**YOUR GOAL**. What appears from the first line of the records below through the line containing "-- ===== SOURCE B" must be reproduced verbatim.
** Opening RECORD EXCERPTS block **
-- pv_equiv track=rewrite | github.com/aszokalski/Logia | Etap 2/Logia17/Zad3.py | kolit
-- ===== SOURCE A (Python) =====
-- def kolit(s):
--     ile = 0
--     kolumny = ["" for k in range(len(s))]
--     i = 0
--     while len(s) > i:
--         for j in range(len(s[:i + 1])):
--             kolumny[j] +=  s[:i + 1][j]
--         s = s[i + 1:]
--         i += 1
--     for l in range(len(s)):
--             kolumny[l] +=  s[l]
--
--     for elem in kolumny:
--         if elem is not "":
--             add = True
--             for lit in elem:
--                 if lit is not elem[0]:
--                     add = False
--             if add:
--                 ile += 1
--     return ile
-- ===== SOURCE B (Python) =====
-- def kolit(s):
--     # Column-major strided scan: column j lives at indices T(j)+j, then +(j+1), +(j+2), ...
--     # in the original string (T = triangular numbers); no rows or column containers built.
--     n = len(s)
--     total = 0
--     j = 0
--     base = 0                      # base == j*(j+1)//2
--     while base + j < n:
--         first = s[base + j]
--         i = base + j + (j + 1)
--         step = j + 2
--         uniform = True
--         while i < n:
--             if s[i] != first:
--                 uniform = False
--                 break
--             i += step
--             step += 1
--         if uniform:
--             total += 1
--         base += j + 1
--         j += 1
--     return total
-- ===== Notes on version B (the rewrite author's own statement) =====
-- stated objective: faster
-- what changed: B never builds rows or column strings: it scans each column directly in the original string via triangular-number index arithmetic (a strided column-major scan with early exit), instead of A's repeated slicing into per-column strings followed by a second scan over them.
import Mathlib
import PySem

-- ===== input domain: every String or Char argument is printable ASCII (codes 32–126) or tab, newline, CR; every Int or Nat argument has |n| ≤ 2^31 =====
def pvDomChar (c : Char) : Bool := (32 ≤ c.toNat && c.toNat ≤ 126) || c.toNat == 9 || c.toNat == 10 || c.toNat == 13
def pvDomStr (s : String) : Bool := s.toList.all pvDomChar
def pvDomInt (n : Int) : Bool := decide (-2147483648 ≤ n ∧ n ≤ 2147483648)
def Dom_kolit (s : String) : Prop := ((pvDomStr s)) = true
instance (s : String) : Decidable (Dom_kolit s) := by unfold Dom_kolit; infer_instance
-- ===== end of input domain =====

-- B replaces A's row-by-row slicing into per-column strings (plus a second scan
-- over them) by a direct column-major strided scan of the original string using
-- triangular-number index arithmetic: faster in a timing run.
-- On the ASCII domain CPython interns 1-char strings and "", so A's `is not`
-- tests behave as inequality; both ports use plain (in)equality accordingly.

-- ===== PORT A =====
-- kolumny[j] += chunk[j] for j in range(len(chunk)) (chunk never longer than kolumny here)
def kolitDist : List Char → List (List Char) → List (List Char)
  | [], kol => kol
  | _ :: _, [] => []                    -- unreachable on A's inputs (IndexError in Python)
  | c :: cs, col :: ks => (col ++ [c]) :: kolitDist cs ks

-- while len(s) > i: distribute s[:i+1]; s = s[i+1:]; i += 1 — returns final (s, kolumny)
def kolitLoop (s : List Char) (kol : List (List Char)) (i : Nat) :
    List Char × List (List Char) :=
  if h : s.length > i then
    kolitLoop (s.drop (i + 1)) (kolitDist (s.take (i + 1)) kol) (i + 1)
  else (s, kol)
termination_by s.length
decreasing_by simp; omega

-- add = True; for lit in elem: if lit is not elem[0]: add = False
def kolitAdd (e0 : Char) (elem : List Char) : Bool :=
  elem.foldl (fun add lit => if lit ≠ e0 then false else add) true

def kolit (s : String) : Int :=
  let cs := s.toList
  let p := kolitLoop cs (List.replicate cs.length []) 0
  let kolumny := kolitDist p.1 p.2      -- trailing: for l in range(len(s)): kolumny[l] += s[l]
  kolumny.foldl (fun ile elem =>
    match elem with
    | [] => ile                          -- elem is "" (skipped)
    | e0 :: _ => if kolitAdd e0 elem then ile + 1 else ile) 0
** Closing RECORD EXCERPTS block **
**RESPONSE TO THE TASK**.
-- pv_equiv track=rewrite | github.com/aszokalski/Logia | Etap 2/Logia17/Zad3.py | kolit
-- ===== SOURCE A (Python) =====
-- def kolit(s):
--     ile = 0
--     kolumny = ["" for k in range(len(s))]
--     i = 0
--     while len(s) > i:
--         for j in range(len(s[:i + 1])):
--             kolumny[j] +=  s[:i + 1][j]
--         s = s[i + 1:]
--         i += 1
--     for l in range(len(s)):
--             kolumny[l] +=  s[l]
--
--     for elem in kolumny:
--         if elem is not "":
--             add = True
--             for lit in elem:
--                 if lit is not elem[0]:
--                     add = False
--             if add:
--                 ile += 1
--     return ile
-- ===== SOURCE B (Python) =====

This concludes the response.